• [Required work] Of the entries below, return only those lines from the line with "-- ---- descending" to the line with "h, fillSeg_length, ih]", exactly, both included.

• [Data]
+++++
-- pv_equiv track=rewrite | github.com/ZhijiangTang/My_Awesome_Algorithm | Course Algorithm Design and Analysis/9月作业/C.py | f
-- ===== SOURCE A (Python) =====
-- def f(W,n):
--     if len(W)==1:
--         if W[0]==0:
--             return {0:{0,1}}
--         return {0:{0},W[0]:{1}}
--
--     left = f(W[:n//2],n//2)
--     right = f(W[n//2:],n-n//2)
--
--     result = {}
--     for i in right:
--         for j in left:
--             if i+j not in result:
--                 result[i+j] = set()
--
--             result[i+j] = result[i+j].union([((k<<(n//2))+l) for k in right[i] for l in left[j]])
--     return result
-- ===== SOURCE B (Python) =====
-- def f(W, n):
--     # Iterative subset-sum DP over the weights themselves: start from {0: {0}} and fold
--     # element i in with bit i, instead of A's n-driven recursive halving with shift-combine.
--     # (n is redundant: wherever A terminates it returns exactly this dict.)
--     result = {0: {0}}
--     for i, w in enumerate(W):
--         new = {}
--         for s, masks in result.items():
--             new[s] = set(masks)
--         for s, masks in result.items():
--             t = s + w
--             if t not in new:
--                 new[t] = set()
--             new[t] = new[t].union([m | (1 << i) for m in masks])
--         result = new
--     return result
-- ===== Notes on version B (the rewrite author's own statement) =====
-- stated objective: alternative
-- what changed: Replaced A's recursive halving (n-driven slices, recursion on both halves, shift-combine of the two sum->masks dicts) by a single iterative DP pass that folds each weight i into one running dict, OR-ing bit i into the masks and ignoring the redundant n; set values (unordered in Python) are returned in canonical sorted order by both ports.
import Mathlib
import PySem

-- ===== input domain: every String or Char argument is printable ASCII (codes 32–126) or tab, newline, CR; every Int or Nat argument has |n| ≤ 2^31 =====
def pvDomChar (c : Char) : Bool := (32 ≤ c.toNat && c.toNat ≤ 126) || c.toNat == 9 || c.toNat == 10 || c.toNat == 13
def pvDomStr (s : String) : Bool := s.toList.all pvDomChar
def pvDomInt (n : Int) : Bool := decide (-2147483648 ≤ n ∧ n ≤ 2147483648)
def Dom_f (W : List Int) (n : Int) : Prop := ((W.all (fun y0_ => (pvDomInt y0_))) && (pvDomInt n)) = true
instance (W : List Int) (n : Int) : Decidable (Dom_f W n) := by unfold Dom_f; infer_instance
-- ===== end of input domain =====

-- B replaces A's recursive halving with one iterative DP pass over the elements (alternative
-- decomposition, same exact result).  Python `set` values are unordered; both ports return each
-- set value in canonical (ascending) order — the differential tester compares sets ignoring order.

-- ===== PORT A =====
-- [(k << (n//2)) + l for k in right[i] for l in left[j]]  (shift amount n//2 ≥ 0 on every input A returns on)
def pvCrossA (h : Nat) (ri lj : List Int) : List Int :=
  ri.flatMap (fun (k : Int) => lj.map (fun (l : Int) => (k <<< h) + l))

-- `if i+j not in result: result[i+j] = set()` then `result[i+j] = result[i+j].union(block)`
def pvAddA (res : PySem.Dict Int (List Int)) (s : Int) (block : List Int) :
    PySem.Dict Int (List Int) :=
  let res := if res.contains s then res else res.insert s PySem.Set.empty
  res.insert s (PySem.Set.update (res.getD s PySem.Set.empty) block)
+++++
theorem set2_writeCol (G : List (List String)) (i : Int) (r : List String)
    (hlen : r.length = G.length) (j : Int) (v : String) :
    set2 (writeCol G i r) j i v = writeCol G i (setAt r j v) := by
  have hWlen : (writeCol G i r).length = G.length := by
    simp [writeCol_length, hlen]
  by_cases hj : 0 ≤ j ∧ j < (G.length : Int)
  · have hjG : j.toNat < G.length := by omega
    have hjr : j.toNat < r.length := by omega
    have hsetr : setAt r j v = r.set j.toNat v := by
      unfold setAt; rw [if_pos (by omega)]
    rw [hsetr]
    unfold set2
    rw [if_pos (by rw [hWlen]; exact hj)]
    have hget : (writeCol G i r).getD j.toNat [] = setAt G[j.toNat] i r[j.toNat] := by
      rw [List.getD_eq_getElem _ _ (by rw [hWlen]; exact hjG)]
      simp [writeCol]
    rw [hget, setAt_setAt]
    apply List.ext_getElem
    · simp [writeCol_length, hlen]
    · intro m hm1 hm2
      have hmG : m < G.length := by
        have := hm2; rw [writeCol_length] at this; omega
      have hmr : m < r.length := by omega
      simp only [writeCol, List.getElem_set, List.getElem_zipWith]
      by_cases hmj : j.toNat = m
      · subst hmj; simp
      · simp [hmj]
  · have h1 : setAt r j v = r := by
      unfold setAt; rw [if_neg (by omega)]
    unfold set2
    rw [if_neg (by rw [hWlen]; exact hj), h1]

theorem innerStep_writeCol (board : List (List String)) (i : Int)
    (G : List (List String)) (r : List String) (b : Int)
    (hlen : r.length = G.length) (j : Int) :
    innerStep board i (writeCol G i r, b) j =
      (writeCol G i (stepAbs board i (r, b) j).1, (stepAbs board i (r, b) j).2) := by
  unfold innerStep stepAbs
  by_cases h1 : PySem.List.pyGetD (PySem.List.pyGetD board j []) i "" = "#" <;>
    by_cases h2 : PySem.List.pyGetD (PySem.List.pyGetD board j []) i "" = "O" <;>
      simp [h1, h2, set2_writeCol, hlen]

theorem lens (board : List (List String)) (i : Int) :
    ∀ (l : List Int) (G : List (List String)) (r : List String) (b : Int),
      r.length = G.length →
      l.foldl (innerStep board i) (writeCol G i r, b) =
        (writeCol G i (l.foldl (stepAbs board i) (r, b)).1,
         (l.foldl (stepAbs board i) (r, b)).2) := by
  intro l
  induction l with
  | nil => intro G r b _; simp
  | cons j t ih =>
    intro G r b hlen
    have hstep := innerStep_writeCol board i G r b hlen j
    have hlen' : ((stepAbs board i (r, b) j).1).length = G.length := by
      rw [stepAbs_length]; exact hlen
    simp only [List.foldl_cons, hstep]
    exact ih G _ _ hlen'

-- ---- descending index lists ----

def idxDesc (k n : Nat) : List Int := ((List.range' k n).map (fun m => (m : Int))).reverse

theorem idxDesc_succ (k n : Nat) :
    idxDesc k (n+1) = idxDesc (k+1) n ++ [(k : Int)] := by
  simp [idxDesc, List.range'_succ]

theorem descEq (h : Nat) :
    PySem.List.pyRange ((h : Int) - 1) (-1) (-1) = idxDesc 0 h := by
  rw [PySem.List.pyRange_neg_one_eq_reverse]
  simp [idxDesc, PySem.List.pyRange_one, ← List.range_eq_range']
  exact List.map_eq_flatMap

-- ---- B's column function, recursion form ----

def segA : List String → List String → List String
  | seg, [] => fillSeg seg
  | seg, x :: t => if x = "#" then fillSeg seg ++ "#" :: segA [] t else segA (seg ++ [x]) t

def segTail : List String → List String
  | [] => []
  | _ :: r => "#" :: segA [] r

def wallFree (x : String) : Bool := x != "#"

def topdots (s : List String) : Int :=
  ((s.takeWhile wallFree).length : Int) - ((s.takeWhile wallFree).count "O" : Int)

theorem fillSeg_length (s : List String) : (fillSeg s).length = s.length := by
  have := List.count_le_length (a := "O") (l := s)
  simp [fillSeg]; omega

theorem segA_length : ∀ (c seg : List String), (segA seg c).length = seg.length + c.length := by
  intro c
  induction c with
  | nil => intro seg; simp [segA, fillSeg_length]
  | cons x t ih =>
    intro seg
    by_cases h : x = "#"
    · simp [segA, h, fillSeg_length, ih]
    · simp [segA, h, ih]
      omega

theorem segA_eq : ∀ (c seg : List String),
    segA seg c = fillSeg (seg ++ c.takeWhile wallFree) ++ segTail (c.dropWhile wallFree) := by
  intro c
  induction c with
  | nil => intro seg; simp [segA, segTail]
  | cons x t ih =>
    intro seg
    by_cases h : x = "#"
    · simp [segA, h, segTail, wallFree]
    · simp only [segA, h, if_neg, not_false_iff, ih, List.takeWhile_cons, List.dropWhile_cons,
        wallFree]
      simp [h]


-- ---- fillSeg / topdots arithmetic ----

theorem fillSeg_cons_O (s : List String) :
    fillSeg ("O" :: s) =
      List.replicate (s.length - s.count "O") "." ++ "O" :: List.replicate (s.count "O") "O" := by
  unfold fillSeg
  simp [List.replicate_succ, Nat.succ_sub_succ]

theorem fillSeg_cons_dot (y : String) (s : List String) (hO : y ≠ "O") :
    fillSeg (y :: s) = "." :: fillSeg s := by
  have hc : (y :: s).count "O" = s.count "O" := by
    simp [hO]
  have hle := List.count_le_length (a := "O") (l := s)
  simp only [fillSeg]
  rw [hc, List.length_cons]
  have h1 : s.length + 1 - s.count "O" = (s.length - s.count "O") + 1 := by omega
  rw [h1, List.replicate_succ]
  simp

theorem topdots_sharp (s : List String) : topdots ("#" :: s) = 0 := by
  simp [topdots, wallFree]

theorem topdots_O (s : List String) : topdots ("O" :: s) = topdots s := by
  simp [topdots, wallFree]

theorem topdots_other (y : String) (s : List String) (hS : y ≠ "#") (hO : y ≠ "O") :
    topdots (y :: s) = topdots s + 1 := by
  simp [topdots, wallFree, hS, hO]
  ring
+++++
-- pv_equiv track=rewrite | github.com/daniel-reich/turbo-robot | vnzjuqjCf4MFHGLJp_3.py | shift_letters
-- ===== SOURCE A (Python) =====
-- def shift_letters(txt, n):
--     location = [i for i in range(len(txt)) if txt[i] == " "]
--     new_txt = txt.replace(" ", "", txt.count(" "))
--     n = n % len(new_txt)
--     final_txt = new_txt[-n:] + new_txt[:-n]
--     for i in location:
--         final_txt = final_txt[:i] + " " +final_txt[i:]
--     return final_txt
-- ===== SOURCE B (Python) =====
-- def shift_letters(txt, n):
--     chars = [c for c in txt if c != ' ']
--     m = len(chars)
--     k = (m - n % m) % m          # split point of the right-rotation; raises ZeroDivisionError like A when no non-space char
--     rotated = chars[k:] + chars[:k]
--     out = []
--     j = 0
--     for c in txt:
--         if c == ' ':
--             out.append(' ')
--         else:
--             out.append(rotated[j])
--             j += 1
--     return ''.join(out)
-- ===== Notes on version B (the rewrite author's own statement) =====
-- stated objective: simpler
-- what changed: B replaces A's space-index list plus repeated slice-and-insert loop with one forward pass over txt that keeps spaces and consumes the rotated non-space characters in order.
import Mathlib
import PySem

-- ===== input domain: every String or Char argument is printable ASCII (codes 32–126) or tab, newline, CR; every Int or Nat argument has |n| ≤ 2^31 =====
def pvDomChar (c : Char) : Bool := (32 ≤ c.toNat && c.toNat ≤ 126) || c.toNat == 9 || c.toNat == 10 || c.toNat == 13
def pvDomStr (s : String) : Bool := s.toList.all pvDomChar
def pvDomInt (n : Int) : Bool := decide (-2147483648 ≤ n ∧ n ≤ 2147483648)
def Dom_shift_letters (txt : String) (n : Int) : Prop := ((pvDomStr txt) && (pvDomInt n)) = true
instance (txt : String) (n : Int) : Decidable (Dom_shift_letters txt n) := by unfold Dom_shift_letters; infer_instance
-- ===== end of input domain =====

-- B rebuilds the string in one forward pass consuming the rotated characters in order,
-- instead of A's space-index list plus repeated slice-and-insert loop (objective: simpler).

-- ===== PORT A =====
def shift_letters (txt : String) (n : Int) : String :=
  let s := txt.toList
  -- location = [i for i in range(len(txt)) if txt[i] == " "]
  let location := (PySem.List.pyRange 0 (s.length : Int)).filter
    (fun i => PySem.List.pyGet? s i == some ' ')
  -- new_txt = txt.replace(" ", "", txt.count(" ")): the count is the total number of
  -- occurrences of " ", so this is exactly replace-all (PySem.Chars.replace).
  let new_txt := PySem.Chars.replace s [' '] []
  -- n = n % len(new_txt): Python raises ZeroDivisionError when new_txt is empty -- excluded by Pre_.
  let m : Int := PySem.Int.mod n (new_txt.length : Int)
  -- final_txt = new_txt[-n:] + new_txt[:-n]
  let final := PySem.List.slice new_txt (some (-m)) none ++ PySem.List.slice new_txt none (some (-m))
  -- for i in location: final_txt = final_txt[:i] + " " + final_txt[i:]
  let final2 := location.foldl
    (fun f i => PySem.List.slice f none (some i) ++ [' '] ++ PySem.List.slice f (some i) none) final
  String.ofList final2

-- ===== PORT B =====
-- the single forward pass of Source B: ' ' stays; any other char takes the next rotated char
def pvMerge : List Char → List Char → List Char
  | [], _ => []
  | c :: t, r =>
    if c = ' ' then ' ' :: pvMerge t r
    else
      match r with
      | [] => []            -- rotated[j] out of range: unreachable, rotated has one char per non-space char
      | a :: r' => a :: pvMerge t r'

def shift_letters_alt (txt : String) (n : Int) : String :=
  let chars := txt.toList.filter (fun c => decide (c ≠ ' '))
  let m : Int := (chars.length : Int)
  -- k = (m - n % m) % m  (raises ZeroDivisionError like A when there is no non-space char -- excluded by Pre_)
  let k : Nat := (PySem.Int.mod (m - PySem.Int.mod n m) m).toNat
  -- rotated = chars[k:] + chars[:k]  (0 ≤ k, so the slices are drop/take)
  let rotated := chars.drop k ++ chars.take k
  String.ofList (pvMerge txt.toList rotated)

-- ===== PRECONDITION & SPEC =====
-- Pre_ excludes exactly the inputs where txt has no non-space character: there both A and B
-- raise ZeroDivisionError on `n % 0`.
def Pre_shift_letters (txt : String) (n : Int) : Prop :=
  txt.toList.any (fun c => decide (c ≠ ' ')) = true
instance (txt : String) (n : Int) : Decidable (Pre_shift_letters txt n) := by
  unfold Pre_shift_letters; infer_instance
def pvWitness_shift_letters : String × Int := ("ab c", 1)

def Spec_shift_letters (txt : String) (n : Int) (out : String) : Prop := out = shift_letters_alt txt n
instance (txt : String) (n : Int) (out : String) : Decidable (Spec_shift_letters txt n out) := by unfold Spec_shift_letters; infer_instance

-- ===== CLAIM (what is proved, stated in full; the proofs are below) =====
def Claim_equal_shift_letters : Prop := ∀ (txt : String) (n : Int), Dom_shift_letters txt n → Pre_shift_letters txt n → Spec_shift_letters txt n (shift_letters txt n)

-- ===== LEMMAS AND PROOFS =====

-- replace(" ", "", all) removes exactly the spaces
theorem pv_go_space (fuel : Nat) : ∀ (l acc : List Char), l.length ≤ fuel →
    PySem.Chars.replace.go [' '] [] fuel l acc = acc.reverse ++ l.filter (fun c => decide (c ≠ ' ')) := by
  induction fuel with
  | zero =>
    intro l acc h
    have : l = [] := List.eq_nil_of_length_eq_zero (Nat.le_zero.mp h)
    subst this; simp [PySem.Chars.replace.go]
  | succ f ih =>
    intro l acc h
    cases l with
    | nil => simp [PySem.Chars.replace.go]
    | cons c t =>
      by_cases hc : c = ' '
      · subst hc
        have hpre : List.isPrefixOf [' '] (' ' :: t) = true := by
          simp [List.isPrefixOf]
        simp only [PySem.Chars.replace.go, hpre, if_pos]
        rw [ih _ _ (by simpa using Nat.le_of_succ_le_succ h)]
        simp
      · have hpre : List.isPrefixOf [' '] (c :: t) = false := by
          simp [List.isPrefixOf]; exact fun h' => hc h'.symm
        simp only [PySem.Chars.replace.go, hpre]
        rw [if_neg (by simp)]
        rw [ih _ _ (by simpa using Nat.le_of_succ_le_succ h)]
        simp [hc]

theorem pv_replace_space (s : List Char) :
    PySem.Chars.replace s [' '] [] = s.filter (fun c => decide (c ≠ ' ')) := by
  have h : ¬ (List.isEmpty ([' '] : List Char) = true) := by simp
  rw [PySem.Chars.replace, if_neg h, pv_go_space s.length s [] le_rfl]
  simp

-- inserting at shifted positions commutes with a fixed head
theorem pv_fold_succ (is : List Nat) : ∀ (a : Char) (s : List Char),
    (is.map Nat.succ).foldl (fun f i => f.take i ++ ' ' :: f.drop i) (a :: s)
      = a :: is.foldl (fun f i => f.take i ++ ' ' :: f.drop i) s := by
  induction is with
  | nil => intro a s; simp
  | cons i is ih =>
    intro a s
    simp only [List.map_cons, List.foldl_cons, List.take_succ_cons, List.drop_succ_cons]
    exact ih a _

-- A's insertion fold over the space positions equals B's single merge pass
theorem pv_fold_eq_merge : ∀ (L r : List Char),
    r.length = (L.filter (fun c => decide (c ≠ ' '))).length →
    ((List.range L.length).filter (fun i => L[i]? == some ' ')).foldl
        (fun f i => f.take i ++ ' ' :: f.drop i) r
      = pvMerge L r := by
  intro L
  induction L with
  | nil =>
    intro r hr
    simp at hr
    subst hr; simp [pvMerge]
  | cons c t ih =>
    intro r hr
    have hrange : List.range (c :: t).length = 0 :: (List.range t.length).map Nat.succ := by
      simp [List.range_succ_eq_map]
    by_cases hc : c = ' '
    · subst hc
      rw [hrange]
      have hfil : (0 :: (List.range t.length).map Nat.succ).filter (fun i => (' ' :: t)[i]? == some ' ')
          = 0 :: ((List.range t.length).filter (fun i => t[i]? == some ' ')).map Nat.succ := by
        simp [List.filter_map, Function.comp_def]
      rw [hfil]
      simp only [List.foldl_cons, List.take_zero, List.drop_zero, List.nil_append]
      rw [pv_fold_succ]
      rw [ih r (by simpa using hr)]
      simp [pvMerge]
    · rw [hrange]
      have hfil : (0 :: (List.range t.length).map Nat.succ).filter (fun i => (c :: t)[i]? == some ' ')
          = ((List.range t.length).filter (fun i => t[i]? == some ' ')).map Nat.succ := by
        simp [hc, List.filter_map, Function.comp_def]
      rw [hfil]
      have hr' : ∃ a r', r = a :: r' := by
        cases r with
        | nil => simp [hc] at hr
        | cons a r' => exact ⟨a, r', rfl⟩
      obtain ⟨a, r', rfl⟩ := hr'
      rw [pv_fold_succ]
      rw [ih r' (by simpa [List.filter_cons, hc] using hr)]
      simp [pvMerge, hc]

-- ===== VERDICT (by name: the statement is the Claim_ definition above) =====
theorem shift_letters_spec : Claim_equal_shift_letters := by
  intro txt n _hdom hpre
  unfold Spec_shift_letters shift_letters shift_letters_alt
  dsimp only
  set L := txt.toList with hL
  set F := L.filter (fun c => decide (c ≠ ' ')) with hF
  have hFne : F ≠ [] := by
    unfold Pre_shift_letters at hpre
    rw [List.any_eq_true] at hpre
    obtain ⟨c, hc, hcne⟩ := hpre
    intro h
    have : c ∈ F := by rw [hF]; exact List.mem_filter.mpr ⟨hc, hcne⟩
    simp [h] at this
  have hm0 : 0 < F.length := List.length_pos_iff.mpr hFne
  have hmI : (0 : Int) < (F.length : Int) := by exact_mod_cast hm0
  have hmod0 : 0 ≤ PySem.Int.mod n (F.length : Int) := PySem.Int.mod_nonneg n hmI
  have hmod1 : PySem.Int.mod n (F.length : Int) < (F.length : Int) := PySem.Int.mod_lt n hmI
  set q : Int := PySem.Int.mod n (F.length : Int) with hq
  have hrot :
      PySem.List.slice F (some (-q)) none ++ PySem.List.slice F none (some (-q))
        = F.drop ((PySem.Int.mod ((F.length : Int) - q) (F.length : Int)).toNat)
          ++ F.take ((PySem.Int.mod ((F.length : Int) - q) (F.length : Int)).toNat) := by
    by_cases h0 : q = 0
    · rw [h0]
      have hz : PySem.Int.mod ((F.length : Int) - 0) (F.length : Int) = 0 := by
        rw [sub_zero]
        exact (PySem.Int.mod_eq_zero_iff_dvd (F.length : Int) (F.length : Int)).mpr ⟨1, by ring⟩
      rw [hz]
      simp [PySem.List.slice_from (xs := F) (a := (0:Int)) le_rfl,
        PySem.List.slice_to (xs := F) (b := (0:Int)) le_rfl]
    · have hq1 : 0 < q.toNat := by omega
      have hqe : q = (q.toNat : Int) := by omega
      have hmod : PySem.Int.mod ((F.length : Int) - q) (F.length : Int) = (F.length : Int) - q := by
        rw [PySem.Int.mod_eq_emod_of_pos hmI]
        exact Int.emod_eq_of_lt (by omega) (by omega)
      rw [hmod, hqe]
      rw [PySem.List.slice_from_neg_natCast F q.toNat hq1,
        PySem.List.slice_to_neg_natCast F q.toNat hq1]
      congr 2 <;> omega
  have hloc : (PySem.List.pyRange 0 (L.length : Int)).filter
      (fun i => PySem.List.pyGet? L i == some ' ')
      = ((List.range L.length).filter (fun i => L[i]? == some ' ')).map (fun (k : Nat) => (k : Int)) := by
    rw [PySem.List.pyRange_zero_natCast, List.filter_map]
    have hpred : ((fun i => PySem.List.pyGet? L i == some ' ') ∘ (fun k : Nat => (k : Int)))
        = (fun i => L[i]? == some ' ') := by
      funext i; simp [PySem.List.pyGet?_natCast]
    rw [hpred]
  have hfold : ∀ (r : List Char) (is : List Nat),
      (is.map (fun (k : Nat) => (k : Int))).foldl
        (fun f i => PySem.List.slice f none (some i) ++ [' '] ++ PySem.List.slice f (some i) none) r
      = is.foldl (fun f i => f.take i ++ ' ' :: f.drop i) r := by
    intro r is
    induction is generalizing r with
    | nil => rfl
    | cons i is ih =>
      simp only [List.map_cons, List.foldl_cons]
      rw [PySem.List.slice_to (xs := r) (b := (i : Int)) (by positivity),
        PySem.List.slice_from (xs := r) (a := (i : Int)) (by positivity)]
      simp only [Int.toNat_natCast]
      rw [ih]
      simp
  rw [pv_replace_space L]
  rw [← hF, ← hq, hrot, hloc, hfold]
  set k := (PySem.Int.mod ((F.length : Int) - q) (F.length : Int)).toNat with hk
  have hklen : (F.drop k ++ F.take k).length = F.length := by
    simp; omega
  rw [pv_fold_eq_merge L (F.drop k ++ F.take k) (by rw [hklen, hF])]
+++++
• [Exercise result]
-- ---- descending index lists ----

def idxDesc (k n : Nat) : List Int := ((List.range' k n).map (fun m => (m : Int))).reverse

theorem idxDesc_succ (k n : Nat) :
    idxDesc k (n+1) = idxDesc (k+1) n ++ [(k : Int)] := by
  simp [idxDesc, List.range'_succ]

theorem descEq (h : Nat) :
    PySem.List.pyRange ((h : Int) - 1) (-1) (-1) = idxDesc 0 h := by
  rw [PySem.List.pyRange_neg_one_eq_reverse]
  simp [idxDesc, PySem.List.pyRange_one, ← List.range_eq_range']
  exact List.map_eq_flatMap

-- ---- B's column function, recursion form ----

def segA : List String → List String → List String
  | seg, [] => fillSeg seg
  | seg, x :: t => if x = "#" then fillSeg seg ++ "#" :: segA [] t else segA (seg ++ [x]) t

def segTail : List String → List String
  | [] => []
  | _ :: r => "#" :: segA [] r

def wallFree (x : String) : Bool := x != "#"

def topdots (s : List String) : Int :=
  ((s.takeWhile wallFree).length : Int) - ((s.takeWhile wallFree).count "O" : Int)

theorem fillSeg_length (s : List String) : (fillSeg s).length = s.length := by
  have := List.count_le_length (a := "O") (l := s)
  simp [fillSeg]; omega

theorem segA_length : ∀ (c seg : List String), (segA seg c).length = seg.length + c.length := by
  intro c
  induction c with
  | nil => intro seg; simp [segA, fillSeg_length]
  | cons x t ih =>
    intro seg
    by_cases h : x = "#"
    · simp [segA, h, fillSeg_length, ih]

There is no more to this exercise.